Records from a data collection
□ □ □ □ □ □ □
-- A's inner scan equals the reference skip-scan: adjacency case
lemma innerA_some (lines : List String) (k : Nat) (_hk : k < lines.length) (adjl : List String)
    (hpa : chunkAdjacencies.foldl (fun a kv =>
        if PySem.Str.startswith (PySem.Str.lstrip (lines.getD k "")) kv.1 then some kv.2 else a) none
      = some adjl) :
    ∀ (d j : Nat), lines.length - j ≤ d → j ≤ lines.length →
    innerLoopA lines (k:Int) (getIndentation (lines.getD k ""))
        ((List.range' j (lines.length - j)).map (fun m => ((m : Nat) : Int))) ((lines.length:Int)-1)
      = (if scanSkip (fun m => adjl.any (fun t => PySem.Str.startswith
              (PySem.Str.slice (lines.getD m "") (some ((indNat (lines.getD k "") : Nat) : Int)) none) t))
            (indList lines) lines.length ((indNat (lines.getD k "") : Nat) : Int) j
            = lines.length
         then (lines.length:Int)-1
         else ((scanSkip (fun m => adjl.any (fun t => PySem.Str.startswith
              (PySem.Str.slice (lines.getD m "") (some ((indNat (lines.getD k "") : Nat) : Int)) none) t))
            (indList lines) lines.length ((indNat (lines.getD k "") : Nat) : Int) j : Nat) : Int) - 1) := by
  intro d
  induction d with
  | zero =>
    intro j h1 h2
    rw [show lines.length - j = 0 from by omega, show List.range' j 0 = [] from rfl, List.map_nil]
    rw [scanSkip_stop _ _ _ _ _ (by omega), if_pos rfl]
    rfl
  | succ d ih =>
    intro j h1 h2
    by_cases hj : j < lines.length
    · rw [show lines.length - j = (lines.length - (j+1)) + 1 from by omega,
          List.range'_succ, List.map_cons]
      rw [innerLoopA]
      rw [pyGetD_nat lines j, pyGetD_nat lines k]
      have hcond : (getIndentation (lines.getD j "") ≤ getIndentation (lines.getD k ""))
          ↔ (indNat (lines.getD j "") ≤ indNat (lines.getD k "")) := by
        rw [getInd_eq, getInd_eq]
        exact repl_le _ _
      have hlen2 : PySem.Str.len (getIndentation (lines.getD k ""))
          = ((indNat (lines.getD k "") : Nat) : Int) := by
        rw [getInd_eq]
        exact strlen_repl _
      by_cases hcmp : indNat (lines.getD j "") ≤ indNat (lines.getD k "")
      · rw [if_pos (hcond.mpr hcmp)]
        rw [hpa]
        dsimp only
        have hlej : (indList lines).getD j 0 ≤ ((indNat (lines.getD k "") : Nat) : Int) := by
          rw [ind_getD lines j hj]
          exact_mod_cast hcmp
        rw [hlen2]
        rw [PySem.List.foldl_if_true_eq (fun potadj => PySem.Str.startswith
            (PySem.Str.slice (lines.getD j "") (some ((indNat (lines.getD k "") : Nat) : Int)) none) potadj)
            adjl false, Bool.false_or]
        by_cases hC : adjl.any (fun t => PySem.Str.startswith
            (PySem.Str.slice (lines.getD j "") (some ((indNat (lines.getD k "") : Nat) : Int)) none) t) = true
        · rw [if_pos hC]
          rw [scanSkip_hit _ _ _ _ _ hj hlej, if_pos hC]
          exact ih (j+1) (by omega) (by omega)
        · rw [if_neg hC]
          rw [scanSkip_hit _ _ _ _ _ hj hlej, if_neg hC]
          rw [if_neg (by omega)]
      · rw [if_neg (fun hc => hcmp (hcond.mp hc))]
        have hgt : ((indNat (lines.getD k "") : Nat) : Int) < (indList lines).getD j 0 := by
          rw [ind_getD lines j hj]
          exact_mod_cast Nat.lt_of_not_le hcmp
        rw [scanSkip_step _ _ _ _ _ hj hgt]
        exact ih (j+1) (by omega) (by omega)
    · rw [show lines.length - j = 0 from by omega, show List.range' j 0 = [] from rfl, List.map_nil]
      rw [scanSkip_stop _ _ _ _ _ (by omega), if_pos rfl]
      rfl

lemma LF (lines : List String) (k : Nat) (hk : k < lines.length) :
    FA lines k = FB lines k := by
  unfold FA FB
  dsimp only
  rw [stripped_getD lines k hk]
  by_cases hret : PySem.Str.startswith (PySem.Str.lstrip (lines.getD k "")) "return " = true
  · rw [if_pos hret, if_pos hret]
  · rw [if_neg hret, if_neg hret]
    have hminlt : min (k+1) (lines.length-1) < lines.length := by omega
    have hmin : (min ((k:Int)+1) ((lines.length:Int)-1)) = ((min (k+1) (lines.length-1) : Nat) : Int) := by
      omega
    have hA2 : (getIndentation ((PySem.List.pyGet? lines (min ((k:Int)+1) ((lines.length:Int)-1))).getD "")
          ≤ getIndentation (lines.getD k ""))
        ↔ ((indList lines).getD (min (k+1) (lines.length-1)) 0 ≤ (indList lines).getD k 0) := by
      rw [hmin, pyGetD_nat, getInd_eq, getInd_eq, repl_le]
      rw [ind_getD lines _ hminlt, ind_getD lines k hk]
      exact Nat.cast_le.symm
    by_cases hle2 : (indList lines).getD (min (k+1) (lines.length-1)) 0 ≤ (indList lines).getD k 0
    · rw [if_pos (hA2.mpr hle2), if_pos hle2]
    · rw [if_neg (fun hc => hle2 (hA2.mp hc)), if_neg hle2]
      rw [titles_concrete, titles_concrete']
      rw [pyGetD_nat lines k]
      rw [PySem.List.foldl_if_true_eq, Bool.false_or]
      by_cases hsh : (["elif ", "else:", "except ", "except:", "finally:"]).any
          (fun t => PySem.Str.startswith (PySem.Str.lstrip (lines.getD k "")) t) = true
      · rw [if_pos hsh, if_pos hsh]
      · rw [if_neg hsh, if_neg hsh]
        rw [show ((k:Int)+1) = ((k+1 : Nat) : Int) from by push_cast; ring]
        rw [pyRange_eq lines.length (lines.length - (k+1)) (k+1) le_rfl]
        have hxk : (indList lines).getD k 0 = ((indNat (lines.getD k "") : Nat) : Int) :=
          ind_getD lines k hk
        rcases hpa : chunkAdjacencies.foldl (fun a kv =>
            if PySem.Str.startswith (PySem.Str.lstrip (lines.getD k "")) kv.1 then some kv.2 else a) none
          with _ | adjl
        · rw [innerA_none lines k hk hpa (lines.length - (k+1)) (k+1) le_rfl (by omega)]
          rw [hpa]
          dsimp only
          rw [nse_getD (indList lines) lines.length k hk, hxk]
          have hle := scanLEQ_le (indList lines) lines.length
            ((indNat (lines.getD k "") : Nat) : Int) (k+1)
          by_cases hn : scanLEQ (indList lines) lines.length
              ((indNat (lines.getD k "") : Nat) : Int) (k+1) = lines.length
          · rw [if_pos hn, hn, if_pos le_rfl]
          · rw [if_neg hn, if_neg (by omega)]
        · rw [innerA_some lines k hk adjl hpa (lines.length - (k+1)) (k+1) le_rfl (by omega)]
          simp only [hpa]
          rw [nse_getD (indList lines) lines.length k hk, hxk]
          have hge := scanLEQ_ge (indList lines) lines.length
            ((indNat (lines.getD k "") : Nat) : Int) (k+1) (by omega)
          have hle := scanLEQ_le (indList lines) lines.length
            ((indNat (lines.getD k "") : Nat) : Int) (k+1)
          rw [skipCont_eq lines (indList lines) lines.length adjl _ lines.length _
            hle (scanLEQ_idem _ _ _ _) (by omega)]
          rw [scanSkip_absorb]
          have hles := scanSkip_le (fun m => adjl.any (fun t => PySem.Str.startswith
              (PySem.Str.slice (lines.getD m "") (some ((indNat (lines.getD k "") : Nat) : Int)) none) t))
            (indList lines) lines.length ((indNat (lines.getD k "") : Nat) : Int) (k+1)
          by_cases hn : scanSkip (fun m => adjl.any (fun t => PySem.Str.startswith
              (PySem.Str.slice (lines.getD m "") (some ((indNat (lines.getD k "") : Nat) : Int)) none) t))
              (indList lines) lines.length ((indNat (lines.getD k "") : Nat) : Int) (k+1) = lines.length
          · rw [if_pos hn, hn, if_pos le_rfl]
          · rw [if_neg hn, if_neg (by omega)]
□ □ □ □ □ □ □
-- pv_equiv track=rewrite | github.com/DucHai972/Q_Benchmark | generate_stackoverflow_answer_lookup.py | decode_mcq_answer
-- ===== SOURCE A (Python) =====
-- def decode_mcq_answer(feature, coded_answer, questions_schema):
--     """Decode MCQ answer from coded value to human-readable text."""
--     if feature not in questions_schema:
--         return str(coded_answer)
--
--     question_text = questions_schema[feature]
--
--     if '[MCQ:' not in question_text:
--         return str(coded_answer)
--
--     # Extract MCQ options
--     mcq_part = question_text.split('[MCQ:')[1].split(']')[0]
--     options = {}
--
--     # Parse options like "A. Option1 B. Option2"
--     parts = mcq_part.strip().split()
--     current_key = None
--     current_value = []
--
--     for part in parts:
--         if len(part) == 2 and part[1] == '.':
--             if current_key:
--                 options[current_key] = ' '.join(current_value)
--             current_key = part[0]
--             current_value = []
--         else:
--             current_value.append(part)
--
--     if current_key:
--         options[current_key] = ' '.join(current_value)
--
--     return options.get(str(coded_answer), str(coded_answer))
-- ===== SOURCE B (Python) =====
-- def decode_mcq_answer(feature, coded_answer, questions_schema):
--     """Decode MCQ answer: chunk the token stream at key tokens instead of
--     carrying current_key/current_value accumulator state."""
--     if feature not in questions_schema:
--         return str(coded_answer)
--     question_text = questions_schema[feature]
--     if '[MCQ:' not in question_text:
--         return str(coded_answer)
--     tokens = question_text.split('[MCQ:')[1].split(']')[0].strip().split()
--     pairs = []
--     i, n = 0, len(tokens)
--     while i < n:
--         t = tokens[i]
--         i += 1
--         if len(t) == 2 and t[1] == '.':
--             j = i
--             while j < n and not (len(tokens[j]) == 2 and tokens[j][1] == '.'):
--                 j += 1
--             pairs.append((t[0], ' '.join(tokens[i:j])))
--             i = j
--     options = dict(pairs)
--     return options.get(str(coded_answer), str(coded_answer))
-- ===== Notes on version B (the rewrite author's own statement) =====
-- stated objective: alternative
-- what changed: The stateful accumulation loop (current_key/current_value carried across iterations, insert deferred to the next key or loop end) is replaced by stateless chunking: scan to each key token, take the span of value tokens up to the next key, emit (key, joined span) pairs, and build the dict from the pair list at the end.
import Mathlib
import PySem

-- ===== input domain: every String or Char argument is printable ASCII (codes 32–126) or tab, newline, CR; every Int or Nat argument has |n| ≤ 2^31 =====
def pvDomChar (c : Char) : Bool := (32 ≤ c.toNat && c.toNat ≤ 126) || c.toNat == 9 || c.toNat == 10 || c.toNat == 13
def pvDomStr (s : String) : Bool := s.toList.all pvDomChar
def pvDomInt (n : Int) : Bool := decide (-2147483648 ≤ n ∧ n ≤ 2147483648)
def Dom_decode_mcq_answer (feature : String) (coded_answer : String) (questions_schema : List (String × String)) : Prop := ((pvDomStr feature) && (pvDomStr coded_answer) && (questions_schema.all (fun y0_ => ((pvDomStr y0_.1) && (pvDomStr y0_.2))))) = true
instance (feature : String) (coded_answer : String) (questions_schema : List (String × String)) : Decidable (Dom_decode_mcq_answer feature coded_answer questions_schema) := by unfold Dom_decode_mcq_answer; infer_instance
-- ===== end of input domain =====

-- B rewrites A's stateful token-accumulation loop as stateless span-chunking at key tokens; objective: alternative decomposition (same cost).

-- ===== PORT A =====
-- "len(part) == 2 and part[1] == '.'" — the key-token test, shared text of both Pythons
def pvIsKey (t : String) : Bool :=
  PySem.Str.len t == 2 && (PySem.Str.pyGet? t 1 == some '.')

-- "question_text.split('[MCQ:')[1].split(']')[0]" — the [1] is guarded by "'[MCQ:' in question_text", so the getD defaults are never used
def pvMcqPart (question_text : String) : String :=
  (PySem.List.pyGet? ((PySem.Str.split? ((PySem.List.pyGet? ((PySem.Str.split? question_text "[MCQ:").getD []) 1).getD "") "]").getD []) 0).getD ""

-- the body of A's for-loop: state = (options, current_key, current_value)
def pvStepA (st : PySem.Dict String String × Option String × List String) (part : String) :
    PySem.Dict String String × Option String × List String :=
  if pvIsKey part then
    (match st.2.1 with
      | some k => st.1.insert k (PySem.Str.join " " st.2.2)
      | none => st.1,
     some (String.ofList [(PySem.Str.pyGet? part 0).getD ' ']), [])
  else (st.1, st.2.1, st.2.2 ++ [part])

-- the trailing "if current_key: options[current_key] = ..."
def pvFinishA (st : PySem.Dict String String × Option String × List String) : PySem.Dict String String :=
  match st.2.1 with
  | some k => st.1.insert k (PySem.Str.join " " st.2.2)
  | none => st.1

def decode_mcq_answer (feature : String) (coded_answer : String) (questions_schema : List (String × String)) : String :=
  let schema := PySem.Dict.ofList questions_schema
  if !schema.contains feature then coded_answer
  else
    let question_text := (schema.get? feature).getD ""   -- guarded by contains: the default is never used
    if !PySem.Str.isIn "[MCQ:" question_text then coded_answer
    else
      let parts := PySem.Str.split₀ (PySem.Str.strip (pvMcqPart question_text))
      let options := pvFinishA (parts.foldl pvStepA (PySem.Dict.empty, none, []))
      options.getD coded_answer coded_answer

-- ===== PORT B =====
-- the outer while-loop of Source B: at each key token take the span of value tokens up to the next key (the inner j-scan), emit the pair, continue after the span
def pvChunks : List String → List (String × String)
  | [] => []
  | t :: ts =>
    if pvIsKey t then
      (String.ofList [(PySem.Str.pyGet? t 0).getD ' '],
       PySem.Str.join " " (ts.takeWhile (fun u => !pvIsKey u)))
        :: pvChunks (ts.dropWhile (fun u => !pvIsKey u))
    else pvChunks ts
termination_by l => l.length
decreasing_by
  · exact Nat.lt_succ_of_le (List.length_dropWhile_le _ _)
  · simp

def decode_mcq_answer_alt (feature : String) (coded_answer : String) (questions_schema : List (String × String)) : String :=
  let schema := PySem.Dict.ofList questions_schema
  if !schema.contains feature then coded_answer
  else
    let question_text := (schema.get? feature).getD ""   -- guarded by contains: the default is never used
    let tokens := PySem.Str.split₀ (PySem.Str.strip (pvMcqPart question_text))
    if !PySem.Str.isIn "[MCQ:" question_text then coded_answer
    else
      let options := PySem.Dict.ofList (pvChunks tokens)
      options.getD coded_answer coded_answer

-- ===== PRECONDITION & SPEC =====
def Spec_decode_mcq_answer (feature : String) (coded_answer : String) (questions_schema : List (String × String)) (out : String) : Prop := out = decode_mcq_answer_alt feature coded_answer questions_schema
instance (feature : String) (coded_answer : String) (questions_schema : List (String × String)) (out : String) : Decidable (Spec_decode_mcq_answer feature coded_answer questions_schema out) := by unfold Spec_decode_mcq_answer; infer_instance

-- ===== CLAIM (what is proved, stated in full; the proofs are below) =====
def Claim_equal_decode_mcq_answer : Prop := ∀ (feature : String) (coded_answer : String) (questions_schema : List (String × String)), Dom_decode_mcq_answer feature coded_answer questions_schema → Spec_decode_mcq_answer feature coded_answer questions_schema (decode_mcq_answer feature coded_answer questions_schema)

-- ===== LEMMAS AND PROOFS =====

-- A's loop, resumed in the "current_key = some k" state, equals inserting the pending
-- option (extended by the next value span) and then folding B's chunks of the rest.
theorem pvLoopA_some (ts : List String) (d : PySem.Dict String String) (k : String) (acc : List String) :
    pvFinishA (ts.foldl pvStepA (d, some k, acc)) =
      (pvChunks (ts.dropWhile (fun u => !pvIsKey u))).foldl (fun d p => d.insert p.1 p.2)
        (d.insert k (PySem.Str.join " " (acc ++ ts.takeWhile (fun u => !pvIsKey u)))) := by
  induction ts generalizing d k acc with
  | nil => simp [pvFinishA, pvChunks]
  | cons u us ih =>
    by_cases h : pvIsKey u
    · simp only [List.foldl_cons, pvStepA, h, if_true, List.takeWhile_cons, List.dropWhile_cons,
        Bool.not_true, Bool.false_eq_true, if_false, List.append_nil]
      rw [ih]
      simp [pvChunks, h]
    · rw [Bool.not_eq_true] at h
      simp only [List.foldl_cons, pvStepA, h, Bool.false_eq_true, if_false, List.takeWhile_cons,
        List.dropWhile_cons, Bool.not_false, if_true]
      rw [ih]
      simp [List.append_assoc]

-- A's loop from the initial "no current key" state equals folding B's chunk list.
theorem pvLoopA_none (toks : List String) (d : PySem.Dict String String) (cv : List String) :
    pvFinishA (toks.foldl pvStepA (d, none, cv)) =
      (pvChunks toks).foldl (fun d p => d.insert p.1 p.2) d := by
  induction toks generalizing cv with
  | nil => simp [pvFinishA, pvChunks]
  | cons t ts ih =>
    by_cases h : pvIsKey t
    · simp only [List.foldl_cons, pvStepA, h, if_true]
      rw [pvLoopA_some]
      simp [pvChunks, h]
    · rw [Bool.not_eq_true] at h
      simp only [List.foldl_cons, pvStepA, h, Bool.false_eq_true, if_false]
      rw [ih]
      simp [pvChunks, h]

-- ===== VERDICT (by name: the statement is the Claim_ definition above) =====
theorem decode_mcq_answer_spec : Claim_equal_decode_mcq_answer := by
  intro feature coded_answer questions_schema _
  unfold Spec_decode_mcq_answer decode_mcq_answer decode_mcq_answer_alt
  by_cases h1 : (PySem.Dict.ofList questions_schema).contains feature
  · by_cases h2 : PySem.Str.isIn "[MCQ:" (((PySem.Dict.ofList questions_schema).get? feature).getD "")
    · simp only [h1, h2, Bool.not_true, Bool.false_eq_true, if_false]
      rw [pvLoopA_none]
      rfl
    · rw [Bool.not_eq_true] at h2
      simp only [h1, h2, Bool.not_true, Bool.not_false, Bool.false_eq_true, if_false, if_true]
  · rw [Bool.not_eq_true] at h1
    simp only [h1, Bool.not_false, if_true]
□ □ □ □ □ □ □
◆ **TRY IT**
Using the data above, reproduce exactly the lines between those holding "pvStepA, h, if_true]" and "simp only [h1, Bool.not_false, if_true]", inclusive, and no others.

◆ **ANSWER BOX**
    · simp only [List.foldl_cons, pvStepA, h, if_true]
      rw [pvLoopA_some]
      simp [pvChunks, h]
    · rw [Bool.not_eq_true] at h
      simp only [List.foldl_cons, pvStepA, h, Bool.false_eq_true, if_false]
      rw [ih]
      simp [pvChunks, h]

-- ===== VERDICT (by name: the statement is the Claim_ definition above) =====
theorem decode_mcq_answer_spec : Claim_equal_decode_mcq_answer := by
  intro feature coded_answer questions_schema _
  unfold Spec_decode_mcq_answer decode_mcq_answer decode_mcq_answer_alt
  by_cases h1 : (PySem.Dict.ofList questions_schema).contains feature
  · by_cases h2 : PySem.Str.isIn "[MCQ:" (((PySem.Dict.ofList questions_schema).get? feature).getD "")
    · simp only [h1, h2, Bool.not_true, Bool.false_eq_true, if_false]
      rw [pvLoopA_none]
      rfl
    · rw [Bool.not_eq_true] at h2
      simp only [h1, h2, Bool.not_true, Bool.not_false, Bool.false_eq_true, if_false, if_true]
  · rw [Bool.not_eq_true] at h1
    simp only [h1, Bool.not_false, if_true]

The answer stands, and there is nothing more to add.